> [Problem to work on]: Repeat only part of the entries. Start at the line that has "rw [pvCuts_eq s.toList" and keep going through the last line, exactly as given.
Start of Data
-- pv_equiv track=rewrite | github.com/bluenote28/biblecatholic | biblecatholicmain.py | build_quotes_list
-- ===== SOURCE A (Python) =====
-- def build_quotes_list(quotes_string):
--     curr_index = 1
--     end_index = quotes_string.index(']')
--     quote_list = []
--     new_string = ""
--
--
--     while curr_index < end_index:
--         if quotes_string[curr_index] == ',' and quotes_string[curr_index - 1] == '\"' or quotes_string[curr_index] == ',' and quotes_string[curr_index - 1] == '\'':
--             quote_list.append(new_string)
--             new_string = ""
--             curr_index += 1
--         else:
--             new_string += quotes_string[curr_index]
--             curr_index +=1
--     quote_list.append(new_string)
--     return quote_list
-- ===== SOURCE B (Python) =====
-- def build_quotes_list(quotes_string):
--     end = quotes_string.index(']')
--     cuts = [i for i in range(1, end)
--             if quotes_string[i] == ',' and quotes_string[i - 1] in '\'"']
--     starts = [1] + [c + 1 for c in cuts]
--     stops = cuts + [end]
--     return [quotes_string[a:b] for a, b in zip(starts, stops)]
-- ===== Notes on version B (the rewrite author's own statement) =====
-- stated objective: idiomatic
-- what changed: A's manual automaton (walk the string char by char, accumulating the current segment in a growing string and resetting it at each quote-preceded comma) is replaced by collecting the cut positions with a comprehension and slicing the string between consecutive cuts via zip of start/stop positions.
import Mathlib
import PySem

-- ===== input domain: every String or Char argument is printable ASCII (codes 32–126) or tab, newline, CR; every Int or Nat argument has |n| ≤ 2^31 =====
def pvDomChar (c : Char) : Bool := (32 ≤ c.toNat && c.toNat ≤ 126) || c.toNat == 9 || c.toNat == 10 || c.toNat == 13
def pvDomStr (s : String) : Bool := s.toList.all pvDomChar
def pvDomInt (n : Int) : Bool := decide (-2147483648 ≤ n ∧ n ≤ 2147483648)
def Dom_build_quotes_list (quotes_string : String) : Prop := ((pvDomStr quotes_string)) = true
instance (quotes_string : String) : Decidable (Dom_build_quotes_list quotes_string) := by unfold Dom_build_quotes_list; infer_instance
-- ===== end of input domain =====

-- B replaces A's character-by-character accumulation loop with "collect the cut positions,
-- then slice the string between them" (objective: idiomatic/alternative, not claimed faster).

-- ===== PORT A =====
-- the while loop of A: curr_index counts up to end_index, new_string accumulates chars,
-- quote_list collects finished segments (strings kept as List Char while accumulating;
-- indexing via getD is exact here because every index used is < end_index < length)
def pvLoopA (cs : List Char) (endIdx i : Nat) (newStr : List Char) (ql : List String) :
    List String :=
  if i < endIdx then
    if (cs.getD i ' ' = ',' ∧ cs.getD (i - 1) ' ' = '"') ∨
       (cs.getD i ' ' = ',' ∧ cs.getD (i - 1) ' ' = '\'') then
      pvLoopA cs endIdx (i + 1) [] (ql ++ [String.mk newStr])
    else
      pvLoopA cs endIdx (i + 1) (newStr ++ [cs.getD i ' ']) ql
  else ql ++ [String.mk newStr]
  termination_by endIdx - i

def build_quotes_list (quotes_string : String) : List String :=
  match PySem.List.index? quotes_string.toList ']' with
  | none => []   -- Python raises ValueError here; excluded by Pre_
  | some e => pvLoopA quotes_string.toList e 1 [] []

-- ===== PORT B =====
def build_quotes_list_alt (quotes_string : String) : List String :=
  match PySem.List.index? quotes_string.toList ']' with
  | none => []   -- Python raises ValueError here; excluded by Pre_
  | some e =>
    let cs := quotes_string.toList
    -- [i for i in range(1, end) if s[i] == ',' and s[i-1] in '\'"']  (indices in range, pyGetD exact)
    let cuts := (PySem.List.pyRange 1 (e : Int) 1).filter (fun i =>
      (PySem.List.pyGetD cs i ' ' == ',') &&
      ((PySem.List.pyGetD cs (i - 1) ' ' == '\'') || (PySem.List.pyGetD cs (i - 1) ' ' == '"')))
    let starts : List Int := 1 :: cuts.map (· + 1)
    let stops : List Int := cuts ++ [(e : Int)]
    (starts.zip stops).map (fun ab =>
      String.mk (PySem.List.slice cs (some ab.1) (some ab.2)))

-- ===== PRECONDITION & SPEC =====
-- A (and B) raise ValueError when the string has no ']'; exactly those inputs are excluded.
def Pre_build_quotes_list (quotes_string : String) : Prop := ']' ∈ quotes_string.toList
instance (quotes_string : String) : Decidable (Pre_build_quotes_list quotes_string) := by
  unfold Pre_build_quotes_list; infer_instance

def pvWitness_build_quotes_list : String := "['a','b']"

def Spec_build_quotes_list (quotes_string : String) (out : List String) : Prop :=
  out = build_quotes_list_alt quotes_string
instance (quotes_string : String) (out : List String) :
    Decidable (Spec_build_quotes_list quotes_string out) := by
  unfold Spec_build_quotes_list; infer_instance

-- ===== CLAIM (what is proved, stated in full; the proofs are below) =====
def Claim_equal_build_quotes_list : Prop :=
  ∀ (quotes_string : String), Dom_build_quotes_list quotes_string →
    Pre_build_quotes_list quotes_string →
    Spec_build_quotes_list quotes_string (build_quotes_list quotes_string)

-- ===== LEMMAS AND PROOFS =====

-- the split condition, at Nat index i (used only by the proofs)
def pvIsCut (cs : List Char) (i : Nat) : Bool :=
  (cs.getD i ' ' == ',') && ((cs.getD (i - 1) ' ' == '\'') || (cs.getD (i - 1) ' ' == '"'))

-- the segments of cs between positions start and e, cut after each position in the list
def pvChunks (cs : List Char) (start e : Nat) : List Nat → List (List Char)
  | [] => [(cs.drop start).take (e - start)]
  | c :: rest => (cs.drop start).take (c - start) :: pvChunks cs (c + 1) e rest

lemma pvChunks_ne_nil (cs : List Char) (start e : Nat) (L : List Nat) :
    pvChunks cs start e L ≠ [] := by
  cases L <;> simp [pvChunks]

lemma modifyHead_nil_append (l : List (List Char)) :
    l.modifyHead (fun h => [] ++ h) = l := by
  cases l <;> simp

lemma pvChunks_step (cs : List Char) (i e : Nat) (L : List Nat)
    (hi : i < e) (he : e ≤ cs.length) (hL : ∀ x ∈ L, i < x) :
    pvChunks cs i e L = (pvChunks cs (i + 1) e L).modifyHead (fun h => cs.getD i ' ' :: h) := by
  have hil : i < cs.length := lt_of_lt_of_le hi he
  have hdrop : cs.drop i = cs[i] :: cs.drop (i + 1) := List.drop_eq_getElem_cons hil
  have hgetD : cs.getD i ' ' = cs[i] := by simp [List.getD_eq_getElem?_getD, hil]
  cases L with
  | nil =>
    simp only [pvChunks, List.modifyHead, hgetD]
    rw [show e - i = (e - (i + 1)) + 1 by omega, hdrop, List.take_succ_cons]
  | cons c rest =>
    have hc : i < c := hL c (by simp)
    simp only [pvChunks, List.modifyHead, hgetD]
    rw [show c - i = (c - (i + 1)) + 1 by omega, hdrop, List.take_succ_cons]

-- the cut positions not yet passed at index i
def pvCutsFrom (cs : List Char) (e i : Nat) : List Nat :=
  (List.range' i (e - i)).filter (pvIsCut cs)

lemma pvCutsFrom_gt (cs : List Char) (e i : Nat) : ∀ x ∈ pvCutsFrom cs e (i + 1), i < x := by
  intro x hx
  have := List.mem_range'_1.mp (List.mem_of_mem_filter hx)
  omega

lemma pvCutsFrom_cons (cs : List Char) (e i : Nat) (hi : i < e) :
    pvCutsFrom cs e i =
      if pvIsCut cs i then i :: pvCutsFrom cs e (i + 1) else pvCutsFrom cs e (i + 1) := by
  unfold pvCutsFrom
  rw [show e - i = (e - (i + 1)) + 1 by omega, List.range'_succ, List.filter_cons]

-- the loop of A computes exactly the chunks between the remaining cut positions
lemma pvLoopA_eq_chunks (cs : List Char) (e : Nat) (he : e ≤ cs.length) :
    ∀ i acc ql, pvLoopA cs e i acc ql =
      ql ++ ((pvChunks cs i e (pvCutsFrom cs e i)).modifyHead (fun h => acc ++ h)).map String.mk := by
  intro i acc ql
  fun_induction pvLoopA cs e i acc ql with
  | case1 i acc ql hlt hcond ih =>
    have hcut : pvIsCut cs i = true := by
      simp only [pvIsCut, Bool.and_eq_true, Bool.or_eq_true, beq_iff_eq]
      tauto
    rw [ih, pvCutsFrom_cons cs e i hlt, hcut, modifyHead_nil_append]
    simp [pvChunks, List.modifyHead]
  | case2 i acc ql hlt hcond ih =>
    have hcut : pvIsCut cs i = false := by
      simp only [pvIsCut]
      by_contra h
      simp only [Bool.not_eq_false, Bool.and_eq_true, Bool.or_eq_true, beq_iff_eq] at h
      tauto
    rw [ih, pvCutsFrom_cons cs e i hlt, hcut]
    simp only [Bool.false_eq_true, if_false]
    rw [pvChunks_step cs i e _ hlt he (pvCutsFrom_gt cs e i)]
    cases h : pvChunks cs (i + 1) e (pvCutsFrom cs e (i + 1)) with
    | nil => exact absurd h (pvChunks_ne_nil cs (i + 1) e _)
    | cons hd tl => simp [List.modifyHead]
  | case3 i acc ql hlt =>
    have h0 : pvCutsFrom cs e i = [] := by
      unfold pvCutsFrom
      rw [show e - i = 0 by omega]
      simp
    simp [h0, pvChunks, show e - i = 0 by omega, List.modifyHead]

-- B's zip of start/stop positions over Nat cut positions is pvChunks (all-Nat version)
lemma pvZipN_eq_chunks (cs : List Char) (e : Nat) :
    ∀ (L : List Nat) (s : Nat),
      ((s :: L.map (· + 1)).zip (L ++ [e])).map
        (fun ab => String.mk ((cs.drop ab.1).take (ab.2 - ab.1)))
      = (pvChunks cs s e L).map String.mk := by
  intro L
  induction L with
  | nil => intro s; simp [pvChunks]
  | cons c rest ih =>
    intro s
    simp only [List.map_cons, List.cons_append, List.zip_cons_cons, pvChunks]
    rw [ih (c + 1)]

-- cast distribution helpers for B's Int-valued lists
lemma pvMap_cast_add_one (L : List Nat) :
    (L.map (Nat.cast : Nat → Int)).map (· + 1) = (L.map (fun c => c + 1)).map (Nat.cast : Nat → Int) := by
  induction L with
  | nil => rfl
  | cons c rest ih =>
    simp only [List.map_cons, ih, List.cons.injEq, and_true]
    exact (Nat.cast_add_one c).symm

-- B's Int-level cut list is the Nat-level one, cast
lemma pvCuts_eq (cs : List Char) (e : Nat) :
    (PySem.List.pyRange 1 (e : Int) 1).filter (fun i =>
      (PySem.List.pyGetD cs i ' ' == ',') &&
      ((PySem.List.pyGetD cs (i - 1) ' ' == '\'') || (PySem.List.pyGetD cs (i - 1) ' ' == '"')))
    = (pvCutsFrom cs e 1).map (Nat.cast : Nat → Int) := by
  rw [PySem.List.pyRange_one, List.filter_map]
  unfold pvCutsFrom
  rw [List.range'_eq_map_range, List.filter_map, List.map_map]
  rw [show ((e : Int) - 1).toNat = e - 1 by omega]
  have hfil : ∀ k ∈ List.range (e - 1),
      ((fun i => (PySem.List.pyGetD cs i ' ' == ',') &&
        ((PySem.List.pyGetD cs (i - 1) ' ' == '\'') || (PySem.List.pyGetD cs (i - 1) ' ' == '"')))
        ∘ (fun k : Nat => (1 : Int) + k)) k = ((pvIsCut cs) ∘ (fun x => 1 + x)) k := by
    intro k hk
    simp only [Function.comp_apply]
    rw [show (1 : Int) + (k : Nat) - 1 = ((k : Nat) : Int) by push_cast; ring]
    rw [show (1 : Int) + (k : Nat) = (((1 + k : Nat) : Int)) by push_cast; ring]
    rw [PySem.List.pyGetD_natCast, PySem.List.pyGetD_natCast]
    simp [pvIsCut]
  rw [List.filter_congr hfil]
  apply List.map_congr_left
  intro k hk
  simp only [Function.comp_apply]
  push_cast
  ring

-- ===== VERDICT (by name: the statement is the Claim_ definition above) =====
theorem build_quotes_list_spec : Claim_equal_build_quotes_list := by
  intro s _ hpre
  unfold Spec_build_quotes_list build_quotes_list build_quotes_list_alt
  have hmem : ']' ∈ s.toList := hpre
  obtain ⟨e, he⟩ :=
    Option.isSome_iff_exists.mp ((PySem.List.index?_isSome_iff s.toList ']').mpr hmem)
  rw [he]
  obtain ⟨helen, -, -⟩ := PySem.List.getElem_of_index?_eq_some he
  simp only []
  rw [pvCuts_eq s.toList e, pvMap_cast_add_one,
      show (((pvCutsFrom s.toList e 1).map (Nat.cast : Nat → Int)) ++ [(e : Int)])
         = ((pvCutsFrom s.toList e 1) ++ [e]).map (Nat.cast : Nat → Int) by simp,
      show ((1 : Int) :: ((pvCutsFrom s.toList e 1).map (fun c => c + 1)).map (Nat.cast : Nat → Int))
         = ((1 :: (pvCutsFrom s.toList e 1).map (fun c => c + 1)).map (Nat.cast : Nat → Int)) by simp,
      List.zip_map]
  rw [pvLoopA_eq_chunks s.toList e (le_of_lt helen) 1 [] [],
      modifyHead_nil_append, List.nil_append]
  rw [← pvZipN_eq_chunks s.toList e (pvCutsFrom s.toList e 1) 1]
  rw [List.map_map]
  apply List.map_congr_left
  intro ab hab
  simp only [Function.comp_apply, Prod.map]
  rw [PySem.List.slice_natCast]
End of Data
> [Response for this exercise]:
  rw [pvCuts_eq s.toList e, pvMap_cast_add_one,
      show (((pvCutsFrom s.toList e 1).map (Nat.cast : Nat → Int)) ++ [(e : Int)])
         = ((pvCutsFrom s.toList e 1) ++ [e]).map (Nat.cast : Nat → Int) by simp,
      show ((1 : Int) :: ((pvCutsFrom s.toList e 1).map (fun c => c + 1)).map (Nat.cast : Nat → Int))
         = ((1 :: (pvCutsFrom s.toList e 1).map (fun c => c + 1)).map (Nat.cast : Nat → Int)) by simp,
      List.zip_map]
  rw [pvLoopA_eq_chunks s.toList e (le_of_lt helen) 1 [] [],
      modifyHead_nil_append, List.nil_append]
  rw [← pvZipN_eq_chunks s.toList e (pvCutsFrom s.toList e 1) 1]
  rw [List.map_map]
  apply List.map_congr_left
  intro ab hab
  simp only [Function.comp_apply, Prod.map]
  rw [PySem.List.slice_natCast]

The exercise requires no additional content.